Как мальчишка, обиженный, слегка даже окоченевший от потрясения, стоял он над столом. Будто из-под носа выхватили, отняв навсегда, драгоценнейшую игрушку.
Руки его дрожали. Он с жалостью и легкой брезгливостью заметил это. Наконец вспомнил: в кабинете! Именно там он открывал конверт!
Когда Антон Павлович подробно, как мусорщик, перебрал всю груду исписанной бумаги, плоско лежащей на столе, и когда стало отчетливо, отчаянно ясно, что не отыскать ему то, что он ищет, —
взгляд его ненароком пал на пол и — наконец-то! — с веселием, гордо скаканувшим в груди, он увидел тихонько лежащую там беленькую полоску конверта.
Присел (а потом, не удержав равновесия, и сел на пол), взял драгоценный сей клочок. «Улица Амилкара Кабрала, дом 7, комн. 4…вире Анатольевне…»
Он смущенно заулыбался изнуренной улыбкой победителя.
Потом — хмыкнул, глянув со стороны. Сидит на полу, почти под столом, писатель Жужиков А. П. и, как великое богатство, держит в руках бумажку — адрес единственного на земле человека, который соизволил с похвалой отозваться.
Потом на террасе он одиноко кушал со сковородки что-то рисово-гороховое с тощими куриными волоконцами, грубо залитое томатным соусом.
Уже похолодало, и от сковородки валил изобильный пар.

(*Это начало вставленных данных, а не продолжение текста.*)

-- pv_equiv track=rewrite | github.com/spio29/My-Agent | app/jobs/handlers/agent_workflow.py | _pilih_akun
-- ===== SOURCE A (Python) =====
-- from typing import Any, Dict, List, Optional
--
-- def _pilih_akun(
--     grouped: Dict[str, List[Dict[str, Any]]],
--     provider: str,
--     account_id: str,
-- ) -> Optional[Dict[str, Any]]:
--     rows = grouped.get(provider, [])
--     if not rows:
--         return None
--
--     for row in rows:
--         if str(row.get("account_id") or "") == account_id:
--             return row
--
--     for row in rows:
--         if str(row.get("account_id") or "") == "default":
--             return row
--
--     return rows[0]
-- ===== SOURCE B (Python) =====
-- def _pilih_akun(grouped, provider, account_id):
--     rows = grouped.get(provider, [])
--     if not rows:
--         return None
--     default_row = None
--     for row in rows:
--         key = str(row.get("account_id") or "")
--         if key == account_id:
--             return row
--         if default_row is None and key == "default":
--             default_row = row
--     return default_row if default_row is not None else rows[0]
-- ===== Notes on version B (the rewrite author's own statement) =====
-- stated objective: simpler
-- what changed: Replaces A's two sequential scans (exact match, then default) with a single pass that returns on an exact match and remembers the first 'default' row as a fallback candidate.
import Mathlib
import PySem

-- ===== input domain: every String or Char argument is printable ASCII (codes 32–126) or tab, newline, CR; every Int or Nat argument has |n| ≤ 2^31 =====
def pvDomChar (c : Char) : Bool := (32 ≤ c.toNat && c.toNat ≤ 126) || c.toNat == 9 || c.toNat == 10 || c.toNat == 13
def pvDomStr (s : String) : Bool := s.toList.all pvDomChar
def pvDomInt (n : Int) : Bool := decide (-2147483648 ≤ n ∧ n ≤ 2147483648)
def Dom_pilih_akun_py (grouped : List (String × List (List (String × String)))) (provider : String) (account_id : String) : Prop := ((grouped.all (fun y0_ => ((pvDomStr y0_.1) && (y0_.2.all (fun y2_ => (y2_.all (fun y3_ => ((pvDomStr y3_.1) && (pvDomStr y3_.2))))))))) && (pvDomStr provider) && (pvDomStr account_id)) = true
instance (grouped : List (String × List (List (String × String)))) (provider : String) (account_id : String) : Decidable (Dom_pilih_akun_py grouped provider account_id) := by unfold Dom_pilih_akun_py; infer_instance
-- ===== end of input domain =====

-- B replaces A's two sequential scans with one pass that remembers the first "default" row; objective: simpler.
-- ===== PORT A =====
-- key of a row: str(row.get("account_id") or "") — first-match dict lookup, missing/empty → ""
def pvRowKey (row : List (String × String)) : String :=
  PySem.Dict.getD (PySem.Dict.mk row) "account_id" ""

-- Port of A: two sequential for-loops with early return (= first match) then rows[0]
def pilih_akun_py (grouped : List (String × List (List (String × String)))) (provider : String) (account_id : String) : Option (List (String × String)) :=
  let rows := PySem.Dict.getD (PySem.Dict.mk grouped) provider []
  if rows = [] then none
  else
    match rows.find? (fun row => pvRowKey row == account_id) with
    | some row => some row
    | none =>
      match rows.find? (fun row => pvRowKey row == "default") with
      | some row => some row
      | none => PySem.List.pyGet? rows 0

-- ===== PORT B =====
-- B's single loop: return row on exact match, else remember the first "default" row
def pvAltLoop (account_id : String) (rows : List (List (String × String))) (default_row : Option (List (String × String))) : Option (List (String × String)) :=
  match rows with
  | [] => default_row
  | row :: rest =>
    let key := pvRowKey row
    if key == account_id then some row
    else pvAltLoop account_id rest
      (if default_row.isNone && (key == "default") then some row else default_row)

-- Port of B: one pass maintaining a default candidate, then candidate-or-rows[0]
def pilih_akun_py_alt (grouped : List (String × List (List (String × String)))) (provider : String) (account_id : String) : Option (List (String × String)) :=
  let rows := PySem.Dict.getD (PySem.Dict.mk grouped) provider []
  if rows = [] then none
  else
    match pvAltLoop account_id rows none with
    | some row => some row
    | none => PySem.List.pyGet? rows 0

-- ===== PRECONDITION & SPEC =====
def Spec_pilih_akun_py (grouped : List (String × List (List (String × String)))) (provider : String) (account_id : String) (out : Option (List (String × String))) : Prop := out = pilih_akun_py_alt grouped provider account_id
instance (grouped : List (String × List (List (String × String)))) (provider : String) (account_id : String) (out : Option (List (String × String))) : Decidable (Spec_pilih_akun_py grouped provider account_id out) := by unfold Spec_pilih_akun_py; infer_instance

-- ===== CLAIM (what is proved, stated in full; the proofs are below) =====
def Claim_equal_pilih_akun_py : Prop := ∀ (grouped : List (String × List (List (String × String)))) (provider : String) (account_id : String), Dom_pilih_akun_py grouped provider account_id → Spec_pilih_akun_py grouped provider account_id (pilih_akun_py grouped provider account_id)

-- ===== LEMMAS AND PROOFS =====

-- ===== VERDICT (by name: the statement is the Claim_ definition above) =====
lemma pvAltLoop_eq (account_id : String) (rows : List (List (String × String))) (default_row : Option (List (String × String))) :
    pvAltLoop account_id rows default_row =
      ((rows.find? (fun row => pvRowKey row == account_id)).or
        (default_row.or (rows.find? (fun row => pvRowKey row == "default")))) := by
  induction rows generalizing default_row with
  | nil => simp [pvAltLoop]
  | cons row rest ih =>
    simp only [pvAltLoop, List.find?]
    by_cases h1 : pvRowKey row == account_id
    · simp [h1]
    · simp only [h1, if_false, Bool.false_eq_true, ih]
      by_cases h2 : pvRowKey row == "default"
      · cases default_row <;> simp [h2, Option.or]
      · cases default_row <;> simp [h2, Option.or]

theorem pilih_akun_py_spec : Claim_equal_pilih_akun_py := by
  intro grouped provider account_id _
  unfold Spec_pilih_akun_py pilih_akun_py pilih_akun_py_alt
  simp only [pvAltLoop_eq, Option.none_or]
  cases h : PySem.Dict.getD (PySem.Dict.mk grouped) provider [] with
  | nil => simp
  | cons r rs =>
    cases (r :: rs).find? (fun row => pvRowKey row == account_id) <;>
      cases (r :: rs).find? (fun row => pvRowKey row == "default") <;>
        simp [Option.or]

Он ел и одновременно сочинял письмо Эльвире Анатольевне.
Получалось неплохо: сдержанно, но не сухо, с отчетливо звучащим чувством достоинства. В письме слышалась и очень искренняя благодарность за добрые слова, откровенно проглядывал и пристальный интерес к личности самой Эльвиры (вполне, впрочем, естественный для Жужикова как изучателя человеческих душ): кто она, как живет, как докатилась до чтения жужиковских творений?.. Эти вопросы сами собой подразумевали, что Эльвира выкроит часок-другой и ответит на них с подробностию, а он, Жужиков, будет ждать с нетерпением, ибо в конечном счете только за ради таких вот прекрасных писем-отзывов и трудятся на литературной ниве изящные словесники, и он в этом смысле не исключение.

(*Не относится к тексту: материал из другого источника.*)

-- pv_equiv track=rewrite | github.com/BayramAnnakov/automation-assassin | generate_my_interventions.py | generate_mcp_recommendations
-- ===== SOURCE A (Python) =====
-- def generate_mcp_recommendations(results):
--     """Generate MCP server recommendations"""
--     recommendations = []
--
--     patterns = results['patterns']
--
--     # Check for web development pattern
--     web_dev_switches = sum(v for k, v in patterns.items()
--                            if any(ide in k for ide in ['VS Code', 'Cursor', 'Xcode'])
--                            and any(browser in k for browser in ['Safari', 'Chrome']))
--
--     if web_dev_switches > 50:
--         recommendations.append("""
-- 1. Install Puppeteer MCP for web testing:
--    npm install -g @modelcontextprotocol/server-puppeteer
--
--    Add to Claude Code settings.json:
--    "mcpServers": {
--      "puppeteer": {
--        "command": "npx",
--        "args": ["@modelcontextprotocol/server-puppeteer"]
--      }
--    }""")
--
--     # Check for GitHub pattern
--     if any('github' in k.lower() or 'git' in k.lower() for k in patterns.keys()):
--         recommendations.append("""
-- 2. Install GitHub MCP for PR reviews:
--    npm install -g @modelcontextprotocol/server-github
--
--    Add to settings.json with your GitHub token""")
--
--     return "\n".join(recommendations) if recommendations else "No specific MCP servers recommended based on your patterns"
-- ===== SOURCE B (Python) =====
-- def generate_mcp_recommendations(results):
--     """Generate MCP server recommendations"""
--     patterns = results['patterns']
--
--     # Single pass over the patterns: accumulate IDE<->browser switch count
--     # and a flag for any git-related key ('github' contains 'git').
--     web_dev_switches = 0
--     has_git = False
--     for k, v in patterns.items():
--         if (('VS Code' in k or 'Cursor' in k or 'Xcode' in k)
--                 and ('Safari' in k or 'Chrome' in k)):
--             web_dev_switches += v
--         if 'git' in k.lower():
--             has_git = True
--
--     recommendations = (["""
-- 1. Install Puppeteer MCP for web testing:
--    npm install -g @modelcontextprotocol/server-puppeteer
--
--    Add to Claude Code settings.json:
--    "mcpServers": {
--      "puppeteer": {
--        "command": "npx",
--        "args": ["@modelcontextprotocol/server-puppeteer"]
--      }
--    }"""] if web_dev_switches > 50 else []) + (["""
-- 2. Install GitHub MCP for PR reviews:
--    npm install -g @modelcontextprotocol/server-github
--
--    Add to settings.json with your GitHub token"""] if has_git else [])
--
--     if not recommendations:
--         return "No specific MCP servers recommended based on your patterns"
--     return "\n".join(recommendations)
-- ===== Notes on version B (the rewrite author's own statement) =====
-- stated objective: alternative
-- what changed: Replaces A's two separate scans of the patterns dict (a filtered sum and a separate any over the keys) with one traversal maintaining a running switch count and a git flag ('git' alone suffices since 'github' contains 'git'), then assembles the recommendation list from those two results.
import Mathlib
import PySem

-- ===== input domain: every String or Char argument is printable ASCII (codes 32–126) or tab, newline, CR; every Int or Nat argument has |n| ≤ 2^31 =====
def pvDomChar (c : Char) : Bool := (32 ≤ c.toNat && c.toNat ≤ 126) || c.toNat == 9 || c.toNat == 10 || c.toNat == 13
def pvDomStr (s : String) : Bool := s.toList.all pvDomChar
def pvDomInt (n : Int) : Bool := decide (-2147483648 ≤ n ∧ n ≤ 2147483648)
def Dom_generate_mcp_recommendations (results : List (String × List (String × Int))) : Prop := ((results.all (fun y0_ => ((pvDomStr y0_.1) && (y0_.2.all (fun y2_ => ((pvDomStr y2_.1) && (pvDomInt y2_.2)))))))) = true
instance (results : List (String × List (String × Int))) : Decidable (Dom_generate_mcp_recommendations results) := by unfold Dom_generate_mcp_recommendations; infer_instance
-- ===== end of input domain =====

-- B: one traversal of the patterns dict maintaining a switch-count and a git flag, instead of A's two separate scans.


-- the two recommendation texts and the fallback (shared literals)
def pvRec1 : String := "\n1. Install Puppeteer MCP for web testing:\n   npm install -g @modelcontextprotocol/server-puppeteer\n   \n   Add to Claude Code settings.json:\n   \"mcpServers\": {\n     \"puppeteer\": {\n       \"command\": \"npx\",\n       \"args\": [\"@modelcontextprotocol/server-puppeteer\"]\n     }\n   }"
def pvRec2 : String := "\n2. Install GitHub MCP for PR reviews:\n   npm install -g @modelcontextprotocol/server-github\n   \n   Add to settings.json with your GitHub token"
def pvFallback : String := "No specific MCP servers recommended based on your patterns"

-- ===== PORT A =====
-- the comprehension condition: any IDE substring and any browser substring in k
def pvWebKeyA (k : String) : Bool :=
  (["VS Code", "Cursor", "Xcode"].any (fun ide => PySem.Str.isIn ide k)) &&
  (["Safari", "Chrome"].any (fun browser => PySem.Str.isIn browser k))

def generate_mcp_recommendations (results : List (String × List (String × Int))) : String :=
  match (PySem.Dict.ofList results).get? "patterns" with
  | none => ""   -- KeyError in Python; excluded by Pre_
  | some pl =>
    let patterns := PySem.Dict.ofList pl
    -- sum(v for k, v in patterns.items() if …)
    let web_dev_switches : Int :=
      patterns.items.foldl (fun acc kv => if pvWebKeyA kv.1 then acc + kv.2 else acc) 0
    let recommendations : List String := if web_dev_switches > 50 then [pvRec1] else []
    -- any('github' in k.lower() or 'git' in k.lower() for k in patterns.keys())
    let recommendations :=
      if patterns.keys.any (fun k =>
           PySem.Str.isIn "github" (PySem.Str.lower k) || PySem.Str.isIn "git" (PySem.Str.lower k))
      then recommendations ++ [pvRec2] else recommendations
    if recommendations ≠ [] then PySem.Str.join "\n" recommendations else pvFallback

-- ===== PORT B =====
def generate_mcp_recommendations_alt (results : List (String × List (String × Int))) : String :=
  match (PySem.Dict.ofList results).get? "patterns" with
  | none => ""   -- KeyError in Python; excluded by Pre_
  | some pl =>
    -- one pass: (web_dev_switches, has_git)
    let st : Int × Bool :=
      (PySem.Dict.ofList pl).items.foldl
        (fun st kv =>
          ((if ((PySem.Str.isIn "VS Code" kv.1 || PySem.Str.isIn "Cursor" kv.1 || PySem.Str.isIn "Xcode" kv.1)
               && (PySem.Str.isIn "Safari" kv.1 || PySem.Str.isIn "Chrome" kv.1))
            then st.1 + kv.2 else st.1),
           (st.2 || PySem.Str.isIn "git" (PySem.Str.lower kv.1))))
        (0, false)
    let recommendations : List String :=
      (if st.1 > 50 then [pvRec1] else []) ++ (if st.2 then [pvRec2] else [])
    if recommendations.isEmpty then pvFallback else PySem.Str.join "\n" recommendations

-- ===== PRECONDITION & SPEC =====
-- Pre_ excludes only inputs lacking a 'patterns' key, on which A raises KeyError.
def Pre_generate_mcp_recommendations (results : List (String × List (String × Int))) : Prop :=
  "patterns" ∈ results.map Prod.fst
instance (results : List (String × List (String × Int))) : Decidable (Pre_generate_mcp_recommendations results) := by unfold Pre_generate_mcp_recommendations; infer_instance
def pvWitness_generate_mcp_recommendations : (List (String × List (String × Int))) := [("patterns", [("GitHub -> VS Code", 3)])]

def Spec_generate_mcp_recommendations (results : List (String × List (String × Int))) (out : String) : Prop := out = generate_mcp_recommendations_alt results
instance (results : List (String × List (String × Int))) (out : String) : Decidable (Spec_generate_mcp_recommendations results out) := by unfold Spec_generate_mcp_recommendations; infer_instance

-- ===== CLAIM (what is proved, stated in full; the proofs are below) =====
def Claim_equal_generate_mcp_recommendations : Prop := ∀ (results : List (String × List (String × Int))), Dom_generate_mcp_recommendations results → Pre_generate_mcp_recommendations results → Spec_generate_mcp_recommendations results (generate_mcp_recommendations results)

-- ===== LEMMAS AND PROOFS =====

-- 'github' in s implies 'git' in s, so the disjunction collapses
theorem pv_github_or_git (s : String) :
    (PySem.Str.isIn "github" s || PySem.Str.isIn "git" s) = PySem.Str.isIn "git" s := by
  cases h : PySem.Str.isIn "github" s
  · simp
  · simp only [Bool.true_or]
    symm
    rw [PySem.Str.isIn_iff_infix] at h ⊢
    exact List.IsInfix.trans (by decide : ("git".toList <:+: "github".toList)) h

-- B's single fold = A's two separate scans
theorem pv_fold_pair (l : List (String × Int)) (a : Int) (b : Bool) :
    l.foldl
      (fun st kv =>
        ((if ((PySem.Str.isIn "VS Code" kv.1 || PySem.Str.isIn "Cursor" kv.1 || PySem.Str.isIn "Xcode" kv.1)
             && (PySem.Str.isIn "Safari" kv.1 || PySem.Str.isIn "Chrome" kv.1))
          then st.1 + kv.2 else st.1),
         (st.2 || PySem.Str.isIn "git" (PySem.Str.lower kv.1))))
      (a, b)
    = (l.foldl (fun acc kv => if pvWebKeyA kv.1 then acc + kv.2 else acc) a,
       b || l.any (fun kv => PySem.Str.isIn "git" (PySem.Str.lower kv.1))) := by
  induction l generalizing a b with
  | nil => simp
  | cons kv t ih =>
    simp only [List.foldl_cons, List.any_cons]
    rw [ih]
    simp [pvWebKeyA, Bool.or_assoc]

-- ===== VERDICT (by name: the statement is the Claim_ definition above) =====
theorem generate_mcp_recommendations_spec : Claim_equal_generate_mcp_recommendations := by
  intro results _ _
  unfold Spec_generate_mcp_recommendations generate_mcp_recommendations generate_mcp_recommendations_alt
  cases h : (PySem.Dict.ofList results).get? "patterns" with
  | none => rfl
  | some pl =>
    simp only [pv_fold_pair]
    have hkeys : (PySem.Dict.ofList pl).keys.any (fun k =>
        PySem.Str.isIn "github" (PySem.Str.lower k) || PySem.Str.isIn "git" (PySem.Str.lower k))
      = (PySem.Dict.ofList pl).items.any (fun kv => PySem.Str.isIn "git" (PySem.Str.lower kv.1)) := by
      simp only [PySem.Dict.keys, List.any_map, pv_github_or_git]
      rfl
    rw [hkeys]
    set w := (PySem.Dict.ofList pl).items.foldl (fun acc kv => if pvWebKeyA kv.1 then acc + kv.2 else acc) (0 : Int)
    set g := (PySem.Dict.ofList pl).items.any (fun kv => PySem.Str.isIn "git" (PySem.Str.lower kv.1))
    by_cases hw : w > 50 <;> cases hg : g <;>
      simp [hw, PySem.Str.join, List.isEmpty]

Вопросов собственного творчества Антон Павлович решил до поры до времени не касаться. И не только потому, что ни малейшего желания не испытывал. Он, честное благородное слово, не помнил ничего из того, чем восхищалась его наивная адресатка: ни прелестную Анфису не помнил, ни деда Прошку лукавого, ни этого… кузнеца Лихояра.
«Если Вы и в самом деле возымели интерес к моим более чем скромным сочинениям, то тут я, пожалуй, в состоянии Вам помочь. Черкните, и я Вам пришлю…» — написал он, тихо возгордившись словом «возымели», но тут же и затосковав жестоко: прежде чем отправлять свои «более чем скромные», их придется, наверное, перечитывать?..
И все же чудо как хорошо было в этот вечер!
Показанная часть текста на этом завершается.